*** RECORDED INFORMATION ***

-- pv_equiv track=rewrite | github.com/Domiko7/competitive-programming | practice/logia/zolw_jeszcze_Raz.py | ile
-- ===== SOURCE A (Python) =====
-- def ile(n):
--     predkosc = 1
--     for i in range(1, n):
--         if i % 2 == 1:
--             predkosc += 3
--         else:
--             if i % 12 == 0:
--                 predkosc -= 10
--             else:
--                 predkosc -= 1
--     return predkosc
-- ===== SOURCE B (Python) =====
-- def ile(n):
--     m = max(n - 1, 0)
--     return 1 + 3 * ((m + 1) // 2) - m // 2 - 9 * (m // 12)
-- ===== Notes on version B (the rewrite author's own statement) =====
-- stated objective: faster
-- what changed: Replaces the O(n) loop over range(1,n) by a closed-form count of odd numbers, even numbers and multiples of 12 in [1, n-1].
import Mathlib
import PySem

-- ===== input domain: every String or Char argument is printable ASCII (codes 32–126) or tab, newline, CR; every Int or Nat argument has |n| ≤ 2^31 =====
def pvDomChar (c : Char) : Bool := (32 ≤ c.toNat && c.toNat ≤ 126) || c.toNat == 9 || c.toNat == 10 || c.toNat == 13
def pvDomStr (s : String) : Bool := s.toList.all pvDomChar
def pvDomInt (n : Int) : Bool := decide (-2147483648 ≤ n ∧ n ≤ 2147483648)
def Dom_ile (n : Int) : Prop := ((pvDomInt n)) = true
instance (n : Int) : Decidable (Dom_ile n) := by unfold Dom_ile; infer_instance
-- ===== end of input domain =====

-- B replaces the O(n) loop by a closed-form count of odds, evens and multiples of 12 in [1, n-1] (asymptotically faster).


-- ===== PORT A =====
def ileStep (predkosc : Int) (i : Int) : Int :=
  if PySem.Int.mod i 2 = 1 then predkosc + 3
  else if PySem.Int.mod i 12 = 0 then predkosc - 10
  else predkosc - 1

def ile (n : Int) : Int :=
  (PySem.List.pyRange 1 n 1).foldl ileStep 1

-- ===== PORT B =====
def ile_alt (n : Int) : Int :=
  let m := max (n - 1) 0
  1 + 3 * PySem.Int.floordiv (m + 1) 2 - PySem.Int.floordiv m 2
    - 9 * PySem.Int.floordiv m 12

-- ===== PRECONDITION & SPEC =====
def Spec_ile (n : Int) (out : Int) : Prop := out = ile_alt n
instance (n : Int) (out : Int) : Decidable (Spec_ile n out) := by unfold Spec_ile; infer_instance

-- ===== CLAIM (what is proved, stated in full; the proofs are below) =====
def Claim_equal_ile : Prop := ∀ (n : Int), Dom_ile n → Spec_ile n (ile n)

-- ===== LEMMAS AND PROOFS =====

-- closed form of B, as a function of m = n - 1 (clamped to 0)
def gClosed (m : Int) : Int :=
  1 + 3 * ((m + 1) / 2) - m / 2 - 9 * (m / 12)

lemma ile_alt_eq_gClosed (n : Int) : ile_alt n = gClosed (max (n - 1) 0) := by
  unfold ile_alt gClosed
  simp only [PySem.Int.floordiv_eq_ediv_of_pos (by omega : (0:Int) < 2),
      PySem.Int.floordiv_eq_ediv_of_pos (by omega : (0:Int) < 12)]

lemma ileStep_gClosed (k : Int) :
    ileStep (gClosed k) (1 + k) = gClosed (k + 1) := by
  unfold ileStep gClosed
  simp only [PySem.Int.mod_eq_emod_of_pos (by omega : (0:Int) < 2),
      PySem.Int.mod_eq_emod_of_pos (by omega : (0:Int) < 12)]
  split_ifs with h1 h2 <;> omega

lemma fold_eq (k : Nat) :
    (PySem.List.pyRange 1 (1 + (k : Int)) 1).foldl ileStep 1 = gClosed k := by
  induction k with
  | zero =>
      rw [PySem.List.pyRange_one_eq_nil (by omega)]
      simp [gClosed]
  | succ k ih =>
      have h : (1 : Int) + ((k : Int) + 1) = (1 + (k : Int)) + 1 := by ring
      push_cast
      rw [h, PySem.List.pyRange_one_succ_right (by omega)]
      rw [List.foldl_append, ih]
      simpa using ileStep_gClosed (k : Int)

-- ===== VERDICT (by name: the statement is the Claim_ definition above) =====
theorem ile_spec : Claim_equal_ile := by
  intro n _
  unfold Spec_ile ile
  rw [ile_alt_eq_gClosed]
  by_cases h : n ≤ 1
  · rw [PySem.List.pyRange_one_eq_nil h]
    have : max (n - 1) 0 = 0 := by omega
    simp [this, gClosed]
  · obtain ⟨k, hk⟩ : ∃ k : Nat, n = 1 + (k : Int) := ⟨(n - 1).toNat, by omega⟩
    rw [hk]
    have hm : max (1 + (k : Int) - 1) 0 = (k : Int) := by omega
    rw [hm, fold_eq]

*** End of RECORDED INFORMATION ***

_THE TASK_
When you reach the line in the material above that holds "-- ===== PORT B", begin reproducing lines exactly, and stop after the line that holds "lemma ileStep_gClosed (k".

_RESULT_
-- ===== PORT B =====
def ile_alt (n : Int) : Int :=
  let m := max (n - 1) 0
  1 + 3 * PySem.Int.floordiv (m + 1) 2 - PySem.Int.floordiv m 2
    - 9 * PySem.Int.floordiv m 12

-- ===== PRECONDITION & SPEC =====
def Spec_ile (n : Int) (out : Int) : Prop := out = ile_alt n
instance (n : Int) (out : Int) : Decidable (Spec_ile n out) := by unfold Spec_ile; infer_instance

-- ===== CLAIM (what is proved, stated in full; the proofs are below) =====
def Claim_equal_ile : Prop := ∀ (n : Int), Dom_ile n → Spec_ile n (ile n)

-- ===== LEMMAS AND PROOFS =====

-- closed form of B, as a function of m = n - 1 (clamped to 0)
def gClosed (m : Int) : Int :=
  1 + 3 * ((m + 1) / 2) - m / 2 - 9 * (m / 12)

lemma ile_alt_eq_gClosed (n : Int) : ile_alt n = gClosed (max (n - 1) 0) := by
  unfold ile_alt gClosed
  simp only [PySem.Int.floordiv_eq_ediv_of_pos (by omega : (0:Int) < 2),
      PySem.Int.floordiv_eq_ediv_of_pos (by omega : (0:Int) < 12)]

lemma ileStep_gClosed (k : Int) :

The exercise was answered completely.